XEN Gel Stent in situ     Image: © 2017 Allergan. Used with permission


Dr Nathan Kerr
Royal Victorian Eye and Ear Hospital, Centre for Eye Research Australia
Eye Surgery Associates, Melbourne


The XEN Glaucoma Treatment System is a new option for patients with refractory glaucoma. This minimally-invasive device drains aqueous into the subconjunctival space, a procedure long-considered the gold standard for glaucoma surgery.
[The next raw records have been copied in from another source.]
-- pv_equiv track=rewrite | github.com/noyaams1/Python-projects | elevator_exer.py | final_elevator_floor
-- ===== SOURCE A (Python) =====
-- def final_elevator_floor(instructions):
--     current_floor=0
--     for i in instructions:
--         if i=='U':
--             current_floor+=1
--         elif i=='D' and current_floor > 0:
--             current_floor-=1
--     return current_floor
-- ===== SOURCE B (Python) =====
-- def final_elevator_floor(instructions):
--     total = 0
--     min_prefix = 0
--     for i in instructions:
--         if i == 'U':
--             total += 1
--         elif i == 'D':
--             total -= 1
--         if total < min_prefix:
--             min_prefix = total
--     return total - min_prefix
-- ===== Notes on version B (the rewrite author's own statement) =====
-- stated objective: alternative
-- what changed: Replaces per-step clamping at zero by an unclamped prefix sum plus a tracked minimum prefix, returning total - min_prefix (Lindley identity).
import Mathlib
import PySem

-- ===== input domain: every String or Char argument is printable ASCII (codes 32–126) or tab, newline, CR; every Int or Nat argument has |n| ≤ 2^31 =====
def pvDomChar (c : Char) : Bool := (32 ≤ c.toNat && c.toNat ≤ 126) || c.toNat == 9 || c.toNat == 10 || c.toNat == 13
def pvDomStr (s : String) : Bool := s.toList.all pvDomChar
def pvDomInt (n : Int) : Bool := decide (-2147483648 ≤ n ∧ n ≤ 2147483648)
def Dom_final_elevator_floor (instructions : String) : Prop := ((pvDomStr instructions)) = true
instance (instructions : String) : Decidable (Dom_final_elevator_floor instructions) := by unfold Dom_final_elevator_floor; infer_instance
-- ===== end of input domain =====

-- B replaces A's per-step clamping at zero by an unclamped prefix sum with a tracked minimum prefix, returning total - min_prefix.

-- ===== PORT A =====
def final_elevator_floor (instructions : String) : Int :=
  instructions.toList.foldl
    (fun current_floor i =>
      if i = 'U' then current_floor + 1
      else if i = 'D' ∧ current_floor > 0 then current_floor - 1
      else current_floor)
    0

-- ===== PORT B =====
def fefAltStep (st : Int × Int) (i : Char) : Int × Int :=
  let total := if i = 'U' then st.1 + 1 else if i = 'D' then st.1 - 1 else st.1
  (total, if total < st.2 then total else st.2)

def final_elevator_floor_alt (instructions : String) : Int :=
  let st := instructions.toList.foldl fefAltStep (0, 0)
  st.1 - st.2

-- ===== PRECONDITION & SPEC =====
def Spec_final_elevator_floor (instructions : String) (out : Int) : Prop := out = final_elevator_floor_alt instructions
instance (instructions : String) (out : Int) : Decidable (Spec_final_elevator_floor instructions out) := by unfold Spec_final_elevator_floor; infer_instance

-- ===== CLAIM (what is proved, stated in full; the proofs are below) =====
def Claim_equal_final_elevator_floor : Prop := ∀ (instructions : String), Dom_final_elevator_floor instructions → Spec_final_elevator_floor instructions (final_elevator_floor instructions)

-- ===== LEMMAS AND PROOFS =====

-- Invariant: starting A from (total - minp) with minp ≤ 0 ≤ total - minp matches B's fold.
theorem fef_loop_eq (l : List Char) : ∀ (total minp : Int), minp ≤ 0 → minp ≤ total →
    l.foldl
      (fun current_floor i =>
        if i = 'U' then current_floor + 1
        else if i = 'D' ∧ current_floor > 0 then current_floor - 1
        else current_floor)
      (total - minp)
    = (l.foldl fefAltStep (total, minp)).1 - (l.foldl fefAltStep (total, minp)).2 := by
  induction l with
  | nil => intro total minp _ _; simp
  | cons c t ih =>
    intro total minp h0 ht
    simp only [List.foldl_cons]
    by_cases hU : c = 'U'
    · have e1 : (if c = 'U' then total - minp + 1 else if c = 'D' ∧ total - minp > 0 then total - minp - 1 else total - minp) = (total + 1) - minp := by
        rw [if_pos hU]; ring
      have e2 : fefAltStep (total, minp) c = (total + 1, minp) := by
        simp only [fefAltStep, Prod.mk.injEq, if_pos hU]
        exact ⟨trivial, by split_ifs <;> omega⟩
      rw [e1, e2]; exact ih (total + 1) minp h0 (by omega)
    · by_cases hD : c = 'D'
      · by_cases hpos : total - minp > 0
        · have e1 : (if c = 'U' then total - minp + 1 else if c = 'D' ∧ total - minp > 0 then total - minp - 1 else total - minp) = (total - 1) - minp := by
            rw [if_neg hU, if_pos ⟨hD, hpos⟩]; ring
          have e2 : fefAltStep (total, minp) c = (total - 1, minp) := by
            simp only [fefAltStep, Prod.mk.injEq, if_neg hU, if_pos hD]
            exact ⟨trivial, by split_ifs <;> omega⟩
          rw [e1, e2]; exact ih (total - 1) minp h0 (by omega)
        · have e1 : (if c = 'U' then total - minp + 1 else if c = 'D' ∧ total - minp > 0 then total - minp - 1 else total - minp) = (total - 1) - (minp - 1) := by
            rw [if_neg hU, if_neg (fun h => hpos h.2)]; ring
          have e2 : fefAltStep (total, minp) c = (total - 1, minp - 1) := by
            simp only [fefAltStep, Prod.mk.injEq, if_neg hU, if_pos hD]
            exact ⟨trivial, by split_ifs <;> omega⟩
          rw [e1, e2]; exact ih (total - 1) (minp - 1) (by omega) (by omega)
      · have e1 : (if c = 'U' then total - minp + 1 else if c = 'D' ∧ total - minp > 0 then total - minp - 1 else total - minp) = total - minp := by
          rw [if_neg hU, if_neg (fun h => hD h.1)]
        have e2 : fefAltStep (total, minp) c = (total, minp) := by
          simp only [fefAltStep, Prod.mk.injEq, if_neg hU, if_neg hD]
          exact ⟨trivial, by split_ifs <;> omega⟩
        rw [e1, e2]; exact ih total minp h0 ht

-- ===== VERDICT (by name: the statement is the Claim_ definition above) =====
theorem final_elevator_floor_spec : Claim_equal_final_elevator_floor := by
  intro s _
  unfold Spec_final_elevator_floor final_elevator_floor final_elevator_floor_alt
  have := fef_loop_eq s.toList 0 0 le_rfl le_rfl
  simpa using this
Previously, this could be achieved only with invasive operations such as trabeculectomy or insertion of a glaucoma drainage device, which carry not-insignificant risks. The XEN aims to provide a safer and more predictable way of achieving subconjunctival filtration. In doing so, the XEN expands the role of minimally-invasive glaucoma surgery (MIGS) across the spectrum of glaucoma and has the potential to revolutionise the way refractory glaucoma is treated.

Treatment system

The XEN Glaucoma Treatment System consists of the XEN Gel Stent and the XEN Injector. The XEN Gel Stent is a soft, flexible, hydrophilic tube composed of porcine-derived collagen that has been shown to have good biocompatibility.1

Cross-linked with glutaraldehyde to prevent degradation, the XEN creates a permanent outflow pathway between the anterior chamber and the subconjunctival space. The XEN is 6 mm long and has an inner lumen diameter of 45 µm. These dimensions have been selected based on the Poisseuille equation (which predicts flow based on tube length, internal diameter and fluid viscosity) to prevent hypotony.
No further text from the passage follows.